Но когда спала с глаз пелена ярости, когда улеглось в успокоилось в душе, он усмехнулся: так понятно, ясно и видно стало ему все, словно давно и хорошо знал тех, кто это письмо сочинил и разослал. Вот они кто: те, чьи корни все в прошлом… Ужасы революции, на всех углах вопите вы? Да полно! Это старый яд, ваш яд еще отравляет новую жизнь, это ваша жестокость и ваша неправда еще изливаются на нас! Свобода, твердите вы, нас обвиняя в насилии над ней? Для вас у нас нет и не будет свободы, ибо ваша свобода пожирает хлеб трудящегося люда… Хлеб, говорите вы, нас обвиняя в разрухе и голоде и суля накормить пролетариев? Мы отвергаем ваш хлеб, ибо он не только не принесет свободы, но, напротив, еще алчней, чем прежде, поглотит человека, еще сильней согнет его и погрузит в безысходное рабство! Равноправие, говорите вы, стеная под ярмом диктатуры и ненавидя ее? Не будет для вас равноправия, ибо все вы мечтаете убить революцию! Постой, вдруг с изумлением сказал он себе, да ведь они же боятся!
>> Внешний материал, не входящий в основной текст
-- pv_equiv track=rewrite | github.com/benquick123/code-profiling | code/batch-2/vse-naloge-brez-testov/DN7-M-064.py | varen_premik
-- ===== SOURCE A (Python) =====
-- def varen_premik(x0, y0, x1, y1, mine):
--     """
--     Vrni `True`, če je pomik z (x0, y0) and (x1, y1) varen, `False`, če ni.
--
--     Args:
--         x0 (int): koordinata x začetnega polja
--         y0 (int): koordinata y začetnega polja
--         x1 (int): koordinata x končnega polja
--         y1 (int): koordinata y končnega polja
--         mine (set of tuple of int): koordinate min
--
--     Returns:
--         bool: `True`, če je premik varen, `False`, če ni.
--     """
--     a = abs(x0 - x1)
--     b = abs(y0 - y1)
--     if x0 == x1:
--         for i in range(b + 1):
--             g = (x0, min(y0, y1) + i)
--             if g in mine:
--                 return False
--     if y0 == y1:
--         for o in range(a + 1):
--             f = (min(x0, x1) + o, y0)
--             if f in mine:
--                 return False
--
--
--     return True
-- ===== SOURCE B (Python) =====
-- def varen_premik(x0, y0, x1, y1, mine):
--     for mx, my in mine:
--         if x0 == x1 and mx == x0 and min(y0, y1) <= my <= max(y0, y1):
--             return False
--         if y0 == y1 and my == y0 and min(x0, x1) <= mx <= max(x0, x1):
--             return False
--     return True
-- ===== Notes on version B (the rewrite author's own statement) =====
-- stated objective: faster
-- what changed: B iterates over the mines once and tests each mine arithmetically for lying on the move's segment, instead of A's enumeration of every cell on the path with a membership test per cell.
import Mathlib
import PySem

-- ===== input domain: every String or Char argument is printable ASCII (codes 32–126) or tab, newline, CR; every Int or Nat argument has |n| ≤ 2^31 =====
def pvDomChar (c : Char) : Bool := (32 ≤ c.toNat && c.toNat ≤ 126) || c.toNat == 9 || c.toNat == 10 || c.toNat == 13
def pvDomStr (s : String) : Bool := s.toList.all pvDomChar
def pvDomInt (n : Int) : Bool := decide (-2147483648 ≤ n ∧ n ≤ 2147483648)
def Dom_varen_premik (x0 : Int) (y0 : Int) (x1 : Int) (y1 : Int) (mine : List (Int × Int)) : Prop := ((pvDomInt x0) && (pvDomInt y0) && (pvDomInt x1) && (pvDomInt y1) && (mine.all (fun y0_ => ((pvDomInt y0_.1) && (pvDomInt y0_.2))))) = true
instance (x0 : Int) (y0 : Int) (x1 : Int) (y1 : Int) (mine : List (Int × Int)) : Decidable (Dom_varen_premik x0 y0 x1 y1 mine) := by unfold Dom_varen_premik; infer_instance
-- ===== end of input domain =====

-- B tests each mine arithmetically for lying on the move's segment (one pass over the
-- mines) instead of A's per-cell walk along the path with a membership test per cell.

-- ===== PORT A =====
-- A walks the cells of the vertical segment (if x0 == x1) and then the horizontal
-- segment (if y0 == y1), returning False on the first cell found in `mine`; the
-- early-returning `for`/`in` loops are transcribed as `List.any` over the same range.
def varen_premik (x0 : Int) (y0 : Int) (x1 : Int) (y1 : Int) (mine : List (Int × Int)) : Bool :=
  let a : Int := |x0 - x1|
  let b : Int := |y0 - y1|
  if (x0 == x1) && (PySem.List.pyRange 0 (b + 1) 1).any
      (fun i => mine.contains (x0, min y0 y1 + i)) then
    false
  else if (y0 == y1) && (PySem.List.pyRange 0 (a + 1) 1).any
      (fun o => mine.contains (min x0 x1 + o, y0)) then
    false
  else
    true

-- ===== PORT B =====
-- B: one pass over `mine`; a mine kills the move iff it lies on the move's segment.
def varen_premik_alt (x0 : Int) (y0 : Int) (x1 : Int) (y1 : Int) (mine : List (Int × Int)) : Bool :=
  mine.all (fun p =>
    !(((x0 == x1) && (p.1 == x0) && decide (min y0 y1 ≤ p.2 ∧ p.2 ≤ max y0 y1)) ||
      ((y0 == y1) && (p.2 == y0) && decide (min x0 x1 ≤ p.1 ∧ p.1 ≤ max x0 x1))))

-- ===== PRECONDITION & SPEC =====
def Spec_varen_premik (x0 : Int) (y0 : Int) (x1 : Int) (y1 : Int) (mine : List (Int × Int)) (out : Bool) : Prop := out = varen_premik_alt x0 y0 x1 y1 mine
instance (x0 : Int) (y0 : Int) (x1 : Int) (y1 : Int) (mine : List (Int × Int)) (out : Bool) : Decidable (Spec_varen_premik x0 y0 x1 y1 mine out) := by unfold Spec_varen_premik; infer_instance

-- ===== CLAIM (what is proved, stated in full; the proofs are below) =====
def Claim_equal_varen_premik : Prop := ∀ (x0 : Int) (y0 : Int) (x1 : Int) (y1 : Int) (mine : List (Int × Int)), Dom_varen_premik x0 y0 x1 y1 mine → Spec_varen_premik x0 y0 x1 y1 mine (varen_premik x0 y0 x1 y1 mine)

-- ===== LEMMAS AND PROOFS =====

-- The cell walk over one axis-aligned segment finds a mine iff some mine satisfies
-- the arithmetic on-segment test for that segment.
theorem seg_any (x m b : Int) (mine : List (Int × Int)) :
    ((PySem.List.pyRange 0 (b + 1) 1).any (fun i => mine.contains (x, m + i)))
      = mine.any (fun p => p.1 == x && decide (m ≤ p.2 ∧ p.2 ≤ m + b)) := by
  rw [Bool.eq_iff_iff]
  simp only [List.any_eq_true, PySem.List.mem_pyRange_one, List.contains_iff_mem,
    Bool.and_eq_true, beq_iff_eq, decide_eq_true_eq]
  constructor
  · rintro ⟨i, ⟨h0, h1⟩, hmem⟩
    exact ⟨(x, m + i), hmem, rfl, by omega, by omega⟩
  · rintro ⟨⟨px, py⟩, hmem, hx, h1, h2⟩
    refine ⟨py - m, ⟨by omega, by omega⟩, ?_⟩
    have h3 : m + (py - m) = py := by ring
    rw [h3, ← hx] at *
    exact hmem

-- Same for the horizontal segment (the varying coordinate is the first one).
theorem seg_any' (y m a : Int) (mine : List (Int × Int)) :
    ((PySem.List.pyRange 0 (a + 1) 1).any (fun o => mine.contains (m + o, y)))
      = mine.any (fun p => p.2 == y && decide (m ≤ p.1 ∧ p.1 ≤ m + a)) := by
  rw [Bool.eq_iff_iff]
  simp only [List.any_eq_true, PySem.List.mem_pyRange_one, List.contains_iff_mem,
    Bool.and_eq_true, beq_iff_eq, decide_eq_true_eq]
  constructor
  · rintro ⟨o, ⟨h0, h1⟩, hmem⟩
    exact ⟨(m + o, y), hmem, rfl, by omega, by omega⟩
  · rintro ⟨⟨px, py⟩, hmem, hy, h1, h2⟩
    refine ⟨px - m, ⟨by omega, by omega⟩, ?_⟩
    have h3 : m + (px - m) = px := by ring
    rw [h3, ← hy] at *
    exact hmem

-- ===== VERDICT (by name: the statement is the Claim_ definition above) =====
theorem varen_premik_spec : Claim_equal_varen_premik := by
  intro x0 y0 x1 y1 mine _
  unfold Spec_varen_premik varen_premik varen_premik_alt
  dsimp only
  have hy : min y0 y1 + |y0 - y1| = max y0 y1 := by
    rcases le_total y0 y1 with h | h
    · rw [abs_of_nonpos (by omega)]; omega
    · rw [abs_of_nonneg (by omega)]; omega
  have hx : min x0 x1 + |x0 - x1| = max x0 x1 := by
    rcases le_total x0 x1 with h | h
    · rw [abs_of_nonpos (by omega)]; omega
    · rw [abs_of_nonneg (by omega)]; omega
  rw [seg_any x0 (min y0 y1) |y0 - y1| mine,
      seg_any' y0 (min x0 x1) |x0 - x1| mine, hy, hx]
  rw [Bool.eq_iff_iff]
  split_ifs with h1 h2
  · simp only [Bool.and_eq_true, List.any_eq_true, beq_iff_eq, decide_eq_true_eq] at h1
    obtain ⟨hc, p, hp, hpx, hr⟩ := h1
    simp only [false_iff, List.all_eq_true, not_forall]
    refine ⟨p, ⟨hp, ?_⟩⟩
    simp [hc, hpx, hr]
  · simp only [Bool.and_eq_true, List.any_eq_true, beq_iff_eq, decide_eq_true_eq] at h2
    obtain ⟨hc, p, hp, hpy, hr⟩ := h2
    simp only [false_iff, List.all_eq_true, not_forall]
    refine ⟨p, ⟨hp, ?_⟩⟩
    simp [hc, hpy, hr]
  · simp only [Bool.and_eq_true, List.any_eq_true, beq_iff_eq, decide_eq_true_eq,
      not_and, not_exists] at h1 h2
    simp only [true_iff, List.all_eq_true]
    intro p hp
    simp only [Bool.not_eq_true', Bool.or_eq_false_iff, Bool.and_eq_false_iff,
      beq_eq_false_iff_ne, ne_eq, decide_eq_false_iff_not, not_and, not_le]
    constructor
    · by_cases hc : x0 = x1
      · by_cases hpx : p.1 = x0
        · right
          intro hle
          have := h1 hc p hp hpx hle
          omega
        · left; right; exact hpx
      · simp [hc]
    · by_cases hc : y0 = y1
      · by_cases hpy : p.2 = y0
        · right
          intro hle
          have := h2 hc p hp hpy hle
          omega
        · left; right; exact hpy
      · simp [hc]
Они нас боятся! Была бы у них действительная сила, стали бы они убеждать нас таким вот образом, с помощью бумаги, пишущей машинки и слова! Пулемет явился бы у них тогда главным доводом… Может, и боятся, а может, и минуты ждут, отрезвляюще подумалось вслед за тем. Им, может, Асхабад знак подать должен… И уже почти несомненной представлялась ему связь этого письма с тем, что полыхнуло и, не дай бог, снова запылает в Асха-баде, если Фролов не угомонит белую гвардию, не придавит ей голову. Теперь от него, Андрея Фролова, с его отрядом всего-то в полсотни человек, зависело чуть не всецело — грянет ли там, в Асхабаде, во всю силу, располосует ли, будто сабельным ударом, усталую республику новый фронт либо, напротив, в мирные берега окончательно войдет жизнь. «Мука аспидная быть здесь, в незнании… лучше бы самому туда», — так думал Полторацкий, выходя на едва оживающую после дневного зноя улицу.